# [WHAT IS EXPECTED]
Every line below between the line holding "have hle : (2" and the line holding "have h4 : (-m", inclusive, should be repeated exactly, and all other lines omitted.

# [AVAILABLE DATA]
-- pv_equiv track=rewrite | github.com/soyukke/lean-unsolved | scripts/collatz_dynamics.py | v2_sequence
-- ===== SOURCE A (Python) =====
-- def v2(n):
--     """2-adic valuation"""
--     if n == 0:
--         return float('inf')
--     c = 0
--     while n % 2 == 0:
--         n >>= 1
--         c += 1
--     return c
--
-- def v2_sequence(n, max_steps=10000):
--     """奇数nの軌道でv2(3x+1)の列を返す"""
--     seq = []
--     x = n
--     for _ in range(max_steps):
--         if x == 1:
--             break
--         a = v2(3 * x + 1)
--         seq.append(a)
--         x = (3 * x + 1) >> a
--     return seq
-- ===== SOURCE B (Python) =====
-- def v2_sequence(n, max_steps=10000):
--     """奇数nの軌道でv2(3x+1)の列を返す"""
--     seq = []
--     x = n
--     steps = 0
--     while steps < max_steps and x != 1:
--         m = 3 * x + 1
--         low = m & -m                      # 2**v2(m), by the classic bit trick
--         seq.append(low.bit_length() - 1)  # v2(m) in O(1), no counting loop
--         x = m // low
--         steps += 1
--     return seq
-- ===== Notes on version B (the rewrite author's own statement) =====
-- stated objective: alternative
-- what changed: The iterative trailing-zero-counting helper v2 is removed: each step computes the 2-adic valuation in closed form as (m & -m).bit_length() - 1 and divides by the extracted power of two, fused into a single while loop.
import Mathlib
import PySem

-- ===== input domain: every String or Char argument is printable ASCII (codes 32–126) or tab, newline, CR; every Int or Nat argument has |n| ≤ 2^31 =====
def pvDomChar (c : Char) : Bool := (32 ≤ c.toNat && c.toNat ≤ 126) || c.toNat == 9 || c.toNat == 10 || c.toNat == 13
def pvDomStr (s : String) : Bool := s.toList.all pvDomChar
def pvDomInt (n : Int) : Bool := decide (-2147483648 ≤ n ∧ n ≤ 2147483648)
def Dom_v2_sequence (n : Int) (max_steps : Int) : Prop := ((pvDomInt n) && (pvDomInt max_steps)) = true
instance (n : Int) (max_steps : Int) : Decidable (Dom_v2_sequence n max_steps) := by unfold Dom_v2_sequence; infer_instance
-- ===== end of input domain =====

-- B replaces A's trailing-zero counting helper v2 by the closed-form bit trick
-- (m & -m).bit_length() - 1 fused into a single while loop (objective: alternative).

-- ===== PORT A =====
-- A's helper v2: the while loop, with fuel = bitLength n (enough iterations: v2(n) < bitLength n);
-- each step is exactly Python's `n >>= 1; c += 1`.
def v2A_loop : Nat → Int → Int → Int
  | 0, _, c => c
  | fuel + 1, n, c =>
      if PySem.Int.mod n 2 = 0 then v2A_loop fuel (n >>> (1 : Nat)) (c + 1) else c

-- Python's v2 returns float('inf') at n = 0; that branch is unreachable from v2_sequence
-- (3*x+1 ≠ 0 for every Int x), so the port returns 0 there.
def v2A (n : Int) : Int :=
  if n = 0 then 0 else v2A_loop (PySem.Int.bitLength n) n 0

-- the `for _ in range(max_steps)` loop with the `x == 1` break
def v2_seq_loop : Nat → Int → List Int → List Int
  | 0, _, seq => seq
  | fuel + 1, x, seq =>
      if x = 1 then seq
      else
        let a := v2A (3 * x + 1)
        v2_seq_loop fuel ((3 * x + 1) >>> a.toNat) (seq ++ [a])

def v2_sequence (n : Int) (max_steps : Int) : List Int :=
  v2_seq_loop max_steps.toNat n []

-- ===== PORT B =====
-- B's while loop: `while steps < max_steps and x != 1`, valuation via (m & -m).bit_length() - 1.
def v2_alt_loop (max_steps steps x : Int) (seq : List Int) : List Int :=
  if _h : steps < max_steps ∧ x ≠ 1 then
    let m := 3 * x + 1
    let low := PySem.Int.band m (-m)
    v2_alt_loop max_steps (steps + 1) (PySem.Int.floordiv m low)
      (seq ++ [(PySem.Int.bitLength low : Int) - 1])
  else seq
  termination_by (max_steps - steps).toNat
  decreasing_by omega

def v2_sequence_alt (n : Int) (max_steps : Int) : List Int :=
  v2_alt_loop max_steps 0 n []

-- ===== PRECONDITION & SPEC =====
def Spec_v2_sequence (n : Int) (max_steps : Int) (out : List Int) : Prop := out = v2_sequence_alt n max_steps
instance (n : Int) (max_steps : Int) (out : List Int) : Decidable (Spec_v2_sequence n max_steps out) := by unfold Spec_v2_sequence; infer_instance

-- ===== CLAIM (what is proved, stated in full; the proofs are below) =====
def Claim_equal_v2_sequence : Prop := ∀ (n : Int) (max_steps : Int), Dom_v2_sequence n max_steps → Spec_v2_sequence n max_steps (v2_sequence n max_steps)

-- ===== LEMMAS AND PROOFS =====

-- bit-level facts on Nat
theorem land_bit10 (a b : Nat) : (2 * a + 1) &&& (2 * b) = 2 * (a &&& b) := by
  have := Nat.bitwise_bit (f := and) (by decide) true a false b
  simpa [Nat.bit, Nat.land, two_mul, Nat.mul_comm] using this

theorem land_bit01 (a b : Nat) : (2 * a) &&& (2 * b + 1) = 2 * (a &&& b) := by
  have := Nat.bitwise_bit (f := and) (by decide) false a true b
  simpa [Nat.bit, Nat.land, two_mul, Nat.mul_comm] using this

-- clearing the lowest set bit: for a = 2^t * o with o odd, a AND (a-1) = a - 2^t
theorem land_pred (t o : Nat) (ho : o % 2 = 1) :
    (2 ^ t * o) &&& (2 ^ t * o - 1) = 2 ^ t * o - 2 ^ t := by
  induction t with
  | zero =>
      obtain ⟨k, rfl⟩ : ∃ k, o = 2 * k + 1 := ⟨o / 2, by omega⟩
      simpa using land_bit10 k k
  | succ t ih =>
      have h1 : 2 ^ (t + 1) * o = 2 * (2 ^ t * o) := by ring
      have hpos : 0 < 2 ^ t * o := Nat.mul_pos (Nat.two_pow_pos t) (by omega)
      rw [h1]
      have h2 : 2 * (2 ^ t * o) - 1 = 2 * (2 ^ t * o - 1) + 1 := by omega
      rw [h2, land_bit01, ih]
      have hle : 2 ^ t ≤ 2 ^ t * o := Nat.le_mul_of_pos_right _ (by omega)
      rw [pow_succ]
      omega

-- every nonzero Nat is 2^t * o with o odd
theorem exists_odd_decomp : ∀ a : Nat, 0 < a → ∃ t o, o % 2 = 1 ∧ a = 2 ^ t * o := by
  intro a
  induction a using Nat.strong_induction_on with
  | _ a ih =>
      intro ha
      rcases Nat.even_or_odd a with he | hodd
      · obtain ⟨k, hk⟩ := he
        obtain rfl : a = 2 * k := by omega
        obtain ⟨t, o, ho, hk⟩ := ih k (by omega) (by omega)
        exact ⟨t + 1, o, ho, by rw [hk]; ring⟩
      · exact ⟨0, a, Nat.odd_iff.mp hodd, by simp⟩

-- the bit trick: m & -m = 2^t for m with |m| = 2^t * o, o odd
theorem band_low (m : Int) (t o : Nat) (ho : o % 2 = 1) (habs : m.natAbs = 2 ^ t * o) :
    PySem.Int.band m (-m) = ((2 ^ t : Nat) : Int) := by
  have hm : m ≠ 0 := by
    intro h; rw [h] at habs; simp at habs
    have := Nat.pos_of_ne_zero (n := o) (by omega)
    omega
  have hle : (2 ^ t : Nat) ≤ 2 ^ t * o := Nat.le_mul_of_pos_right _ (by omega)
  have key : m.natAbs - (m.natAbs &&& (m.natAbs - 1)) = 2 ^ t := by
    rw [habs, land_pred t o ho]
    exact Nat.sub_sub_self hle
  rcases lt_trichotomy m 0 with hneg | hz | hpos
  · have h1 : ¬ (0 ≤ m) := by omega
    have h2 : (0 : Int) ≤ -m := by omega
    have h3 : (-m).toNat = m.natAbs := by clear key habs hle; omega
    have h4 : (-m - 1).toNat = m.natAbs - 1 := by clear key habs hle; omega
    unfold PySem.Int.band
    rw [if_neg h1, if_pos h2, h3, h4, key]
  · exact absurd hz hm
  · have h1 : (0 : Int) ≤ m := by omega
    have h2 : ¬ ((0 : Int) ≤ -m) := by omega
    have h3 : m.toNat = m.natAbs := by clear key habs hle; omega
    have h4 : (-(-m) - 1).toNat = m.natAbs - 1 := by clear key habs hle; omega
    unfold PySem.Int.band
    rw [if_pos h1, if_neg h2, h3, h4, key]

theorem bitLength_two_pow (t : Nat) :
    PySem.Int.bitLength ((2 ^ t : Nat) : Int) = t + 1 := by
  induction t with
  | zero => decide
  | succ t ih =>
      rw [PySem.Int.bitLength_natCast (by positivity)]
      have : 2 ^ (t + 1) / 2 = 2 ^ t := by
        rw [pow_succ]; omega
      rw [this, ih]

-- A's v2 while loop counts exactly t on 2^t * o' with o' odd, given enough fuel
theorem v2A_loop_eq (t : Nat) : ∀ (fuel : Nat) (o' c : Int), ¬ (2 ∣ o') → t ≤ fuel →
    v2A_loop fuel (2 ^ t * o') c = c + t := by
  induction t with
  | zero =>
      intro fuel o' c hodd _
      cases fuel with
      | zero => simp [v2A_loop]
      | succ f =>
          have h : ¬ PySem.Int.mod (2 ^ 0 * o') 2 = 0 := by
            rw [PySem.Int.mod_eq_zero_iff_dvd]; simpa using hodd
          simp only [v2A_loop, if_neg h]
          ring
  | succ t ih =>
      intro fuel o' c hodd hfuel
      cases fuel with
      | zero => omega
      | succ f =>
          have hdvd : PySem.Int.mod (2 ^ (t + 1) * o') 2 = 0 := by
            rw [PySem.Int.mod_eq_zero_iff_dvd, pow_succ]
            exact ⟨2 ^ t * o', by ring⟩
          have hshift : (2 ^ (t + 1) * o') >>> (1 : Nat) = 2 ^ t * o' := by
            rw [Int.shiftRight_eq_div_pow]
            have : (2 ^ (t + 1) * o' : Int) = 2 * (2 ^ t * o') := by ring
            have h21 : ((2 ^ 1 : Nat) : Int) = 2 := by norm_num
            rw [this, h21]
            exact Int.mul_ediv_cancel_left (2 ^ t * o') two_ne_zero
          rw [v2A_loop, if_pos hdvd, hshift, ih f o' (c + 1) hodd (by omega)]
          push_cast; ring

-- nonzero Int decomposition with matching natAbs decomposition
theorem int_odd_decomp (m : Int) (hm : m ≠ 0) :
    ∃ (t : Nat) (o' : Int), ¬ (2 ∣ o') ∧ m = 2 ^ t * o' ∧
      ∃ o : Nat, o % 2 = 1 ∧ m.natAbs = 2 ^ t * o := by
  obtain ⟨t, o, ho, habs⟩ := exists_odd_decomp m.natAbs (by positivity)
  have hdvd : ¬ (2 ∣ (o : Int)) := by
    rw [show ((2 : Int)) = ((2 : Nat) : Int) from rfl, Int.natCast_dvd_natCast]
    omega
  rcases lt_trichotomy m 0 with hneg | hz | hpos
  · refine ⟨t, -(o : Int), ?_, ?_, o, ho, habs⟩
    · simpa using hdvd
    · have : m = -(m.natAbs : Int) := by omega
      rw [this, habs]; push_cast; ring
  · exact absurd hz hm
  · refine ⟨t, (o : Int), hdvd, ?_, o, ho, habs⟩
    have : m = (m.natAbs : Int) := by omega
    rw [this, habs]; push_cast; ring

-- A's helper equals t, and both next-x computations equal o'
theorem v2A_eq (m : Int) (t : Nat) (o' : Int) (hodd : ¬ (2 ∣ o'))
    (hm : m = 2 ^ t * o') (hm0 : m ≠ 0) : v2A m = (t : Int) := by
  have ht : t ≤ PySem.Int.bitLength m := by
    have h1 : 2 ^ t ≤ m.natAbs := by
      have ho1 : o' ≠ 0 := by rintro rfl; simp at hodd
      have : (1 : Nat) ≤ o'.natAbs := by omega
      calc 2 ^ t = 2 ^ t * 1 := by ring
        _ ≤ 2 ^ t * o'.natAbs := Nat.mul_le_mul_left _ this
        _ = m.natAbs := by rw [hm, Int.natAbs_mul]; simp [Int.natAbs_pow]
    have h2 := PySem.Int.lt_two_pow_bitLength m
    have h3 : 2 ^ t < 2 ^ PySem.Int.bitLength m := lt_of_le_of_lt h1 h2
    exact le_of_lt ((Nat.pow_lt_pow_iff_right (by norm_num)).mp h3)
  rw [hm] at ht
  rw [v2A, if_neg hm0, hm, v2A_loop_eq t _ o' 0 hodd ht]
  ring

theorem ediv_two_pow (t : Nat) (o' : Int) :
    (2 ^ t * o') / ((2 ^ t : Nat) : Int) = o' := by
  push_cast
  exact Int.mul_ediv_cancel_left o' (by positivity)

-- the two loops agree, fuel = (max_steps - steps).toNat
theorem loops_eq : ∀ (fuel : Nat) (ms steps x : Int) (seq : List Int),
    (ms - steps).toNat = fuel → v2_seq_loop fuel x seq = v2_alt_loop ms steps x seq := by
  intro fuel
  induction fuel with
  | zero =>
      intro ms steps x seq hf
      rw [v2_alt_loop, dif_neg (by omega)]
      rfl
  | succ f ih =>
      intro ms steps x seq hf
      by_cases hx : x = 1
      · rw [v2_alt_loop, dif_neg (by simp [hx])]
        simp [v2_seq_loop, hx]
      · have hm0 : (3 * x + 1 : Int) ≠ 0 := by omega
        obtain ⟨t, o', hodd, hm, o, ho, habs⟩ := int_odd_decomp (3 * x + 1) hm0
        have hband : PySem.Int.band (3 * x + 1) (-(3 * x + 1)) = ((2 ^ t : Nat) : Int) :=
          band_low _ t o ho habs
        have hva : v2A (3 * x + 1) = (t : Int) := v2A_eq _ t o' hodd hm hm0
        have hshift : (3 * x + 1) >>> ((t : Int)).toNat = o' := by
          rw [Int.toNat_natCast, Int.shiftRight_eq_div_pow, hm]
          exact_mod_cast ediv_two_pow t o'
        have hfd : PySem.Int.floordiv (3 * x + 1) ((2 ^ t : Nat) : Int) = o' := by
          rw [PySem.Int.floordiv_eq_ediv_of_pos (by positivity), hm, ediv_two_pow]
        have hlist : (((t + 1 : Nat) : Int) - 1) = (t : Int) := by push_cast; ring
        rw [v2_seq_loop, if_neg hx, v2_alt_loop, dif_pos ⟨by omega, hx⟩]
        simp only [hband, hva, bitLength_two_pow, hlist, hshift, hfd]
        exact ih ms (steps + 1) o' _ (by omega)

-- ===== VERDICT (by name: the statement is the Claim_ definition above) =====
theorem v2_sequence_spec : Claim_equal_v2_sequence := by
  intro n max_steps _
  unfold Spec_v2_sequence v2_sequence v2_sequence_alt
  exact loops_eq max_steps.toNat max_steps 0 n [] (by omega)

# [TASK SOLUTION]
  have hle : (2 ^ t : Nat) ≤ 2 ^ t * o := Nat.le_mul_of_pos_right _ (by omega)
  have key : m.natAbs - (m.natAbs &&& (m.natAbs - 1)) = 2 ^ t := by
    rw [habs, land_pred t o ho]
    exact Nat.sub_sub_self hle
  rcases lt_trichotomy m 0 with hneg | hz | hpos
  · have h1 : ¬ (0 ≤ m) := by omega
    have h2 : (0 : Int) ≤ -m := by omega
    have h3 : (-m).toNat = m.natAbs := by clear key habs hle; omega
    have h4 : (-m - 1).toNat = m.natAbs - 1 := by clear key habs hle; omega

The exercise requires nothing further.